-- singleton strings
theorem pv_singleton_inj {a b : Char} (h : String.singleton a = String.singleton b) : a = b := by
  have h' := congrArg String.toList h
  simpa using h'

theorem pv_singleton_beq (a b : Char) :
    (String.singleton a == String.singleton b) = (a == b) := by
  by_cases h : a = b
  · subst h; simp
  · have hne : String.singleton a ≠ String.singleton b := fun hs => h (pv_singleton_inj hs)
    simp [h, hne]

theorem pv_singleton_prefix (c : Char) (xs : List Char) :
    [c] <+: xs ↔ xs.head? = some c := by
  cases xs with
  | nil => simp
  | cons a t => simp [List.cons_prefix_cons, eq_comm]

-- in-string test for a single character
theorem pv_isIn_single (c : Char) (l : List Char) :
    PySem.Chars.isIn [c] l = decide (c ∈ l) := by
  by_cases h : c ∈ l
  · simp only [h, decide_true]
    rw [PySem.Chars.isIn_iff_infix]
    obtain ⟨s, t, rfl⟩ := List.append_of_mem h
    exact ⟨s, t, by simp⟩
  · simp only [h, decide_false]
    rw [PySem.Chars.isIn_eq_false_iff]
    intro hinf
    exact h (hinf.subset (List.mem_singleton_self c))

-- find of a single character that occurs is its first index
theorem pv_find_single (c : Char) (cs : List Char) (h : c ∈ cs) :
    PySem.Chars.find cs [c] = (cs.idxOf c : Int) := by
  have hinf : [c] <:+: cs := by
    obtain ⟨s, t, rfl⟩ := List.append_of_mem h
    exact ⟨s, t, by simp⟩
  have h0 : 0 ≤ PySem.Chars.find cs [c] := (PySem.Chars.find_nonneg_iff _ _).mpr hinf
  obtain ⟨hpre, hmin⟩ := PySem.Chars.find_spec h0
  set f := (PySem.Chars.find cs [c]).toNat with hf
  have hdrop : ∀ i, ([c] <+: cs.drop i) ↔ cs[i]? = some c := by
    intro i
    rw [pv_singleton_prefix, List.head?_drop]
  have hfc : cs[f]? = some c := (hdrop f).mp hpre
  have hidx : cs.idxOf c < cs.length := List.idxOf_lt_length_iff.mpr h
  have hidxc : cs[cs.idxOf c]? = some c := by
    rw [List.getElem?_eq_getElem hidx]
    exact congrArg some (List.getElem_idxOf hidx)
  have hlow : ∀ i < cs.idxOf c, cs[i]? ≠ some c := by
    intro i hi hic
    have hil : i < cs.length := lt_trans hi hidx
    rw [List.getElem?_eq_getElem hil] at hic
    have hceq : cs[i] = c := Option.some_inj.mp hic
    have hlen : i < (cs.take (cs.idxOf c)).length := by
      rw [List.length_take]; omega
    have hmemtake : c ∈ cs.take (cs.idxOf c) := by
      have hm := List.getElem_mem hlen
      rwa [List.getElem_take, hceq] at hm
    have := (List.mem_take_iff_idxOf_lt h).mp hmemtake
    omega
  have heq : f = cs.idxOf c := by
    rcases lt_trichotomy f (cs.idxOf c) with hlt | he | hgt
    · exact absurd hfc (hlow f hlt)
    · exact he
    · exfalso
      exact hmin (cs.idxOf c) hgt ((hdrop _).mpr hidxc)
  have : PySem.Chars.find cs [c] = (f : Int) := (Int.toNat_of_nonneg h0).symm
  rw [this, heq]

-- the 1-based positions of c in cs, offset by n
def pvPos (cs : List Char) (c : Char) (n : Int) : List Int :=
  ((PySem.List.enumerate cs n).filter (fun p => p.2 == c)).map (fun p => p.1 + 1)

theorem pv_min_pos (c : Char) (cs : List Char) : ∀ (n : Int) (o : Option Int),
    pvOptMin o (pvPos cs c n) =
      if c ∈ cs then some (pvStep o (n + (cs.idxOf c : Int) + 1)) else o := by
  induction cs with
  | nil => intro n o; simp [pvPos, PySem.List.enumerate_nil, pvOptMin]
  | cons x t ih =>
    intro n o
    by_cases hx : x = c
    · subst hx
      have hpos : pvPos (x :: t) x n = (n + 1) :: pvPos t x (n + 1) := by
        simp [pvPos, PySem.List.enumerate_cons]
      rw [hpos]
      have h1 : pvOptMin o ((n + 1) :: pvPos t x (n + 1)) =
          pvOptMin (some (pvStep o (n + 1))) (pvPos t x (n + 1)) := rfl
      rw [h1, ih]
      have hidx0 : (x :: t).idxOf x = 0 := by simp
      simp only [List.mem_cons, true_or, if_true, hidx0, Nat.cast_zero, add_zero]
      by_cases hmem : x ∈ t
      · simp only [hmem, if_true]
        have hge : (0:Int) ≤ (t.idxOf x : Int) := Int.natCast_nonneg _
        cases o with
        | none => simp [pvStep]; omega
        | some m => simp [pvStep]; omega
      · simp [hmem]
    · have hpos : pvPos (x :: t) c n = pvPos t c (n + 1) := by
        simp [pvPos, PySem.List.enumerate_cons, hx]
      rw [hpos, ih]
      by_cases hmem : c ∈ t
      · have hmem' : c ∈ x :: t := List.mem_cons_of_mem _ hmem
        simp only [hmem, hmem', if_true]
        rw [List.idxOf_cons_ne _ hx]
        push_cast
        ring_nf
      · have hmem' : c ∉ x :: t := by simp [hmem, Ne.symm hx]
        simp [hmem, hmem']

-- A's final value at key (singleton c) for c occurring somewhere
theorem pv_valA (kl : List String) (c : Char) (hc : c ∈ kl.flatMap String.toList) :
    ((pvEvents kl).foldl pvStepA PySem.Dict.empty).getD (String.singleton c) 0
      = pvF kl (String.singleton c) := by
  rw [PySem.Dict.getD_eq_get?_getD, pvA_get?, PySem.Dict.get?_empty]
  have hfilter : ((pvEvents kl).filter (fun p => p.1 == String.singleton c)).map (·.2)
      = kl.flatMap (fun km => pvPos km.toList c 0) := by
    unfold pvEvents
    rw [List.filter_flatMap, List.map_flatMap]
    congr 1
    funext km
    rw [List.filter_map]
    rw [List.map_map]
    unfold pvPos
    simp only [Function.comp_def, pv_singleton_beq]
  rw [hfilter]
  -- fold the flatMap keymap by keymap
  have hflat : pvOptMin none (kl.flatMap (fun km => pvPos km.toList c 0))
      = kl.foldl (fun o km => pvOptMin o (pvPos km.toList c 0)) none := by
    unfold pvOptMin
    rw [pv_foldl_flatMap]
  rw [hflat]
  have hcong : kl.foldl (fun o km => pvOptMin o (pvPos km.toList c 0)) none
      = kl.foldl (fun o km => if c ∈ km.toList then
          some (pvStep o ((km.toList.idxOf c : Int) + 1)) else o) none := by
    apply PySem.List.foldl_congr_mem
    intro o km _
    rw [pv_min_pos]
    simp only [zero_add]
  rw [hcong, PySem.List.foldl_ite_eq_foldl_filter]
  have hfold : (kl.filter (fun km => decide (c ∈ km.toList))).foldl
        (fun o km => some (pvStep o ((km.toList.idxOf c : Int) + 1))) none
      = pvOptMin none (((kl.filter (fun km => decide (c ∈ km.toList))).map
          (fun km => (km.toList.idxOf c : Int))).map (· + 1)) := by
    unfold pvOptMin
    rw [List.foldl_map, List.foldl_map]
  have hmap := pvOptMin_map_add_one ((kl.filter (fun km => decide (c ∈ km.toList))).map
      (fun km => (km.toList.idxOf c : Int))) none
  simp only [Option.map_none] at hmap
  rw [hfold, hmap]
  -- B's side
  unfold pvF
  have hpred : (fun km => PySem.Str.isIn (String.singleton c) km)
      = (fun km => decide (c ∈ km.toList)) := by
    funext km
    rw [PySem.Str.isIn_eq, String.toList_singleton, pv_isIn_single]
  have hfind : (kl.filter (fun km => decide (c ∈ km.toList))).map
        (fun km => PySem.Str.find km (String.singleton c))
      = (kl.filter (fun km => decide (c ∈ km.toList))).map
        (fun km => (km.toList.idxOf c : Int)) := by
    apply List.map_congr_left
    intro km hkm
    have hmem : c ∈ km.toList := by
      have := List.of_mem_filter hkm
      simpa using this
    rw [PySem.Str.find_eq, String.toList_singleton, pv_find_single c _ hmem]
  rw [hpred, hfind]
  -- the filtered list is nonempty since c occurs in some keymap
  obtain ⟨km0, hkm0, hc0⟩ := List.mem_flatMap.mp hc
  have hne : (kl.filter (fun km => decide (c ∈ km.toList))).map
      (fun km => (km.toList.idxOf c : Int)) ≠ [] := by
    simp only [ne_eq, List.map_eq_nil_iff, List.filter_eq_nil_iff, not_forall]
    exact ⟨km0, hkm0, by simpa using hc0⟩
  cases hl : (kl.filter (fun km => decide (c ∈ km.toList))).map
      (fun km => (km.toList.idxOf c : Int)) with
  | nil => exact absurd hl hne
  | cons x t =>
    rw [PySem.List.min?_id_cons]
    have : pvOptMin none (x :: t) = pvOptMin (some x) t := rfl
    rw [this, pvOptMin_some]
    simp

-- keys of B's fold
theorem pvB_keys (kl : List String) (cs : List Char) (d : PySem.Dict String Int) :
    (cs.foldl (pvStepB kl) d).keys = PySem.Set.update d.keys (cs.map String.singleton) := by
  induction cs generalizing d with
  | nil => rfl
  | cons x t ih =>
    rw [List.foldl_cons, ih]
    have hupd : PySem.Set.update d.keys ((x :: t).map String.singleton)
        = PySem.Set.update (PySem.Set.add d.keys (String.singleton x)) (t.map String.singleton) := rfl
    rw [hupd]
    congr 1
    unfold pvStepB
    by_cases h : (d.get? (String.singleton x)).isSome
    · rw [if_pos h]
      have hmem : String.singleton x ∈ d.keys := by
        by_contra hnm
        rw [(PySem.Dict.get?_eq_none_iff_not_mem_keys d _).mpr hnm] at h
        simp at h
      simp [PySem.Set.add, PySem.Set.contains, hmem]
    · rw [if_neg h]
      have hct : d.contains (String.singleton x) = false := by
        rw [PySem.Dict.contains_eq_isSome_get?]
        simpa using h
      rw [PySem.Dict.keys_insert_of_not_contains _ _ hct]
      have hnm : String.singleton x ∉ d.keys := by
        rw [← PySem.Dict.get?_eq_none_iff_not_mem_keys]
        simpa using h
      simp [PySem.Set.add, PySem.Set.contains, hnm]

theorem pvB_get? (kl : List String) (cs : List Char) (d : PySem.Dict String Int) (k : String) :
    (cs.foldl (pvStepB kl) d).get? k =
      match d.get? k with
      | some v => some v
      | none => if k ∈ cs.map String.singleton then some (pvF kl k) else none := by
  induction cs generalizing d with
  | nil => cases hdk : d.get? k <;> simp [hdk]
  | cons x t ih =>
    rw [List.foldl_cons]
    by_cases h : (d.get? (String.singleton x)).isSome
    · rw [show pvStepB kl d x = d from by simp [pvStepB, h]]
      rw [ih]
      by_cases hk : k = String.singleton x
      · obtain ⟨v, hv⟩ := Option.isSome_iff_exists.mp h
        rw [hk, hv]
      · cases hdk : d.get? k with
        | some v => simp
        | none => simp [hk]
    · rw [show pvStepB kl d x = d.insert (String.singleton x) (pvF kl (String.singleton x)) from by
        simp [pvStepB, h]]
      rw [ih]
      by_cases hk : k = String.singleton x
      · have hdk : d.get? (String.singleton x) = none := by
          cases hdx : d.get? (String.singleton x) with
          | some v => rw [hdx] at h; simp at h
          | none => rfl
        rw [hk]
        simp [PySem.Dict.get?_insert_self, hdk]
      · rw [PySem.Dict.get?_insert, if_neg hk]
        cases hdk : d.get? k with
        | some v => simp
        | none => simp [hk]

theorem pv_events_fst (kl : List String) :
    (pvEvents kl).map (·.1) = (kl.flatMap String.toList).map String.singleton := by
  unfold pvEvents
  rw [List.map_flatMap, List.map_flatMap]
  congr 1
  funext s
  have h2 := congrArg (List.map String.singleton) (PySem.List.map_snd_enumerate s.toList 0)
  simp only [List.map_map, Function.comp_def] at h2 ⊢
  exact h2

theorem pv_join_empty (kl : List String) :
    (PySem.Str.join "" kl).toList = kl.flatMap String.toList := by
  rw [PySem.Str.toList_join]
  have hnil : ("" : String).toList = [] := rfl
  rw [hnil]
  induction kl with
  | nil => simp [PySem.Chars.join_nil]
  | cons a t ih =>
    cases t with
    | nil => simp [PySem.Chars.join_singleton]
    | cons b r =>
      simp only [List.map_cons] at ih ⊢
      rw [PySem.Chars.join_cons_cons, List.flatMap_cons, ← ih]
      simp

-- ===== VERDICT (by name: the statement is the Claim_ definition above) =====
theorem get_min_press_dict_spec : Claim_equal_get_min_press_dict := by
  intro kl _
  unfold Spec_get_min_press_dict
  rw [pvA_flat, pvB_flat]
  have ndA : ((pvEvents kl).foldl pvStepA PySem.Dict.empty).keys.Nodup := by
    rw [pvStepA_funext]
    exact PySem.Dict.nodup_keys_foldl_insert_key _ _ _ _ (by simp [PySem.Dict.keys_empty])
  have hkB : ((PySem.Str.join "" kl).toList.foldl (pvStepB kl) PySem.Dict.empty).keys
      = PySem.Set.ofList (((kl.flatMap String.toList)).map String.singleton) := by
    rw [pvB_keys, PySem.Dict.keys_empty, PySem.Set.update_nil_left, pv_join_empty]
  have ndB : ((PySem.Str.join "" kl).toList.foldl (pvStepB kl) PySem.Dict.empty).keys.Nodup := by
    rw [hkB]; exact PySem.Set.nodup_ofList _
  rw [PySem.Dict.items_eq_map_keys _ ndA 0, PySem.Dict.items_eq_map_keys _ ndB 0]
  rw [pv_keysA, pv_events_fst, hkB]
  apply List.map_congr_left
  intro k hk
  have hk' : k ∈ (kl.flatMap String.toList).map String.singleton :=
    (PySem.Set.mem_ofList _ _).mp hk
  obtain ⟨c, hc, rfl⟩ := List.mem_map.mp hk'
  congr 1
  rw [pv_valA kl c hc]
  rw [PySem.Dict.getD_eq_get?_getD, pvB_get? kl _ _ _, PySem.Dict.get?_empty]
  rw [pv_join_empty]
  simp only [List.mem_map]
  rw [if_pos ⟨c, hc, rfl⟩]
  rfl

Task directions: Beginning with the line that has "PySem.Chars.isIn [c] l" and ending with the line that has "set f := (PySem.Chars.find", set down the lines above exactly and include no others.

Exercise response:
    PySem.Chars.isIn [c] l = decide (c ∈ l) := by
  by_cases h : c ∈ l
  · simp only [h, decide_true]
    rw [PySem.Chars.isIn_iff_infix]
    obtain ⟨s, t, rfl⟩ := List.append_of_mem h
    exact ⟨s, t, by simp⟩
  · simp only [h, decide_false]
    rw [PySem.Chars.isIn_eq_false_iff]
    intro hinf
    exact h (hinf.subset (List.mem_singleton_self c))

-- find of a single character that occurs is its first index
theorem pv_find_single (c : Char) (cs : List Char) (h : c ∈ cs) :
    PySem.Chars.find cs [c] = (cs.idxOf c : Int) := by
  have hinf : [c] <:+: cs := by
    obtain ⟨s, t, rfl⟩ := List.append_of_mem h
    exact ⟨s, t, by simp⟩
  have h0 : 0 ≤ PySem.Chars.find cs [c] := (PySem.Chars.find_nonneg_iff _ _).mpr hinf
  obtain ⟨hpre, hmin⟩ := PySem.Chars.find_spec h0
  set f := (PySem.Chars.find cs [c]).toNat with hf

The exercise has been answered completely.